→ Activity
Only some lines are wanted. Transcribe, exactly, the lines below from the line with "(A_main n (n.toNat" up to and including the line with "exact gen_mem n".

Materials provided section start

lemma A_main (n : Int) : ∀ f v c, 1 ≤ v → (n - v).toNat < f → GoodC n c →
    (grundyA n f v c).1 = gf n v ∧ GoodC n (grundyA n f v c).2 := by
  intro f
  induction f using Nat.strong_induction_on with
  | _ f IH =>
    intro v c hv hf hg
    match f, hf with
    | f'+1, hf =>
      have IH' : ∀ v' c', 1 ≤ v' → (n - v').toNat < f' → GoodC n c' →
          (grundyA n f' v' c').1 = gf n v' ∧ GoodC n (grundyA n f' v' c').2 :=
        fun v' c' h1 h2 h3 => IH f' (by omega) v' c' h1 h2 h3
      simp only [grundyA]
      cases hc : PySem.Dict.get? c v with
      | some r => exact ⟨hg v r hc, hg⟩
      | none =>
        by_cases hvn : v ≥ n
        · simp only [if_pos hvn]
          refine ⟨?_, ?_⟩
          · rw [gf_eq n hv, if_pos hvn]
          · intro k r hk
            rw [PySem.Dict.get?_insert] at hk
            split at hk
            · rename_i hkv; subst hkv; cases hk
              rw [gf_eq n hv, if_pos hvn]
            · exact hg k r hk
        · simp only [if_neg hvn]
          have hrange : ∀ m ∈ PySem.List.pyRange 2 10 1, 2 ≤ m ∧ m ≤ 9 :=
            fun m h => mem_range29 h
          obtain ⟨h1, h2⟩ := childA_spec n f' v hv (by omega) (by omega) IH'
            (PySem.List.pyRange 2 10 1) [] c hrange hg
          have hval : mexA (childA n f' v (PySem.List.pyRange 2 10 1) ([], c)).1 = gf n v := by
            rw [h1, List.nil_append, gf_eq n hv, if_neg hvn]
          refine ⟨hval, ?_⟩
          intro k r hk
          rw [PySem.Dict.get?_insert] at hk
          split at hk
          · rename_i hkv; subst hkv; cases hk; exact hval.symm ▸ rfl
          · exact h2 k r hk

lemma solve_eq (n : Int) : solve n = solve_alt n := by
  have hempty : GoodC n PySem.Dict.empty := by
    intro k r hk
    simp [PySem.Dict.get?_empty] at hk
  have hA : solve n = gf n 1 :=
    (A_main n (n.toNat + 1) 1 PySem.Dict.empty (by omega) (by omega) hempty).1
  have hmemS : ∀ x : Int, x ∈ genB n (n.toNat + 5) 1 [2, 3, 5, 7]
      ↔ (Sm [2, 3, 5, 7] 1 x ∧ x < n) := by
    intro x
    exact gen_mem n (n.toNat + 5) [2, 3, 5, 7] 1 x (by norm_num) (by norm_num) (by simp)
  rw [hA]
  unfold solve_alt
  by_cases hn : 1 < n
  · set states := genB n (n.toNat + 5) 1 [2, 3, 5, 7] with hst
    set L := PySem.List.sorted states (fun x => x) true with hL
    have hmemL : ∀ x : Int, x ∈ L ↔ (Sm [2, 3, 5, 7] 1 x ∧ x < n) := by
      intro x; rw [hL, PySem.List.mem_sorted]; exact hmemS x
    have hfold := B_fold n L PySem.Dict.empty
      (by simpa using PySem.List.sorted_pairwise_rev states (fun x => x))
      (by
        intro v hv
        obtain ⟨hs, hlt⟩ := (hmemL v).mp hv
        exact ⟨Sm2357_pos hs, hlt⟩)
      (by
        intro v hv m hm2 hm9 hlt
        right
        obtain ⟨hs, _⟩ := (hmemL v).mp hv
        exact (hmemL (v * m)).mpr ⟨Sm2357_closed hs hm2 hm9, hlt⟩)
      hempty
    have h1 : (1 : Int) ∈ L :=
      (hmemL 1).mpr ⟨Sm2357_iff.mpr ⟨0, 0, 0, 0, by norm_num⟩, hn⟩
    exact (PySem.Dict.getD_of_get?_eq_some _ 0 (hfold.2 1 h1)).symm
  · have hstates : genB n (n.toNat + 5) 1 [2, 3, 5, 7] = [] := by
      apply List.eq_nil_iff_forall_not_mem.mpr
      intro x hx
      obtain ⟨hs, hlt⟩ := (hmemS x).mp hx
      have := Sm2357_pos hs
      omega
    have hsort : PySem.List.sorted ([] : List Int) (fun x => x) true = [] := by
      simp [PySem.List.sorted_eq_nil_iff]
    show gf n 1 = PySem.Dict.getD (List.foldl (stepB n) PySem.Dict.empty
      (PySem.List.sorted (genB n (n.toNat + 5) 1 [2, 3, 5, 7]) (fun x => x) true)) 1 0
    rw [hstates, hsort]
    simp only [List.foldl_nil]
    rw [gf_eq n (by norm_num), if_pos (by omega)]
    simp [PySem.Dict.getD_empty]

Materials provided section end

→ Task response
    (A_main n (n.toNat + 1) 1 PySem.Dict.empty (by omega) (by omega) hempty).1
  have hmemS : ∀ x : Int, x ∈ genB n (n.toNat + 5) 1 [2, 3, 5, 7]
      ↔ (Sm [2, 3, 5, 7] 1 x ∧ x < n) := by
    intro x
    exact gen_mem n (n.toNat + 5) [2, 3, 5, 7] 1 x (by norm_num) (by norm_num) (by simp)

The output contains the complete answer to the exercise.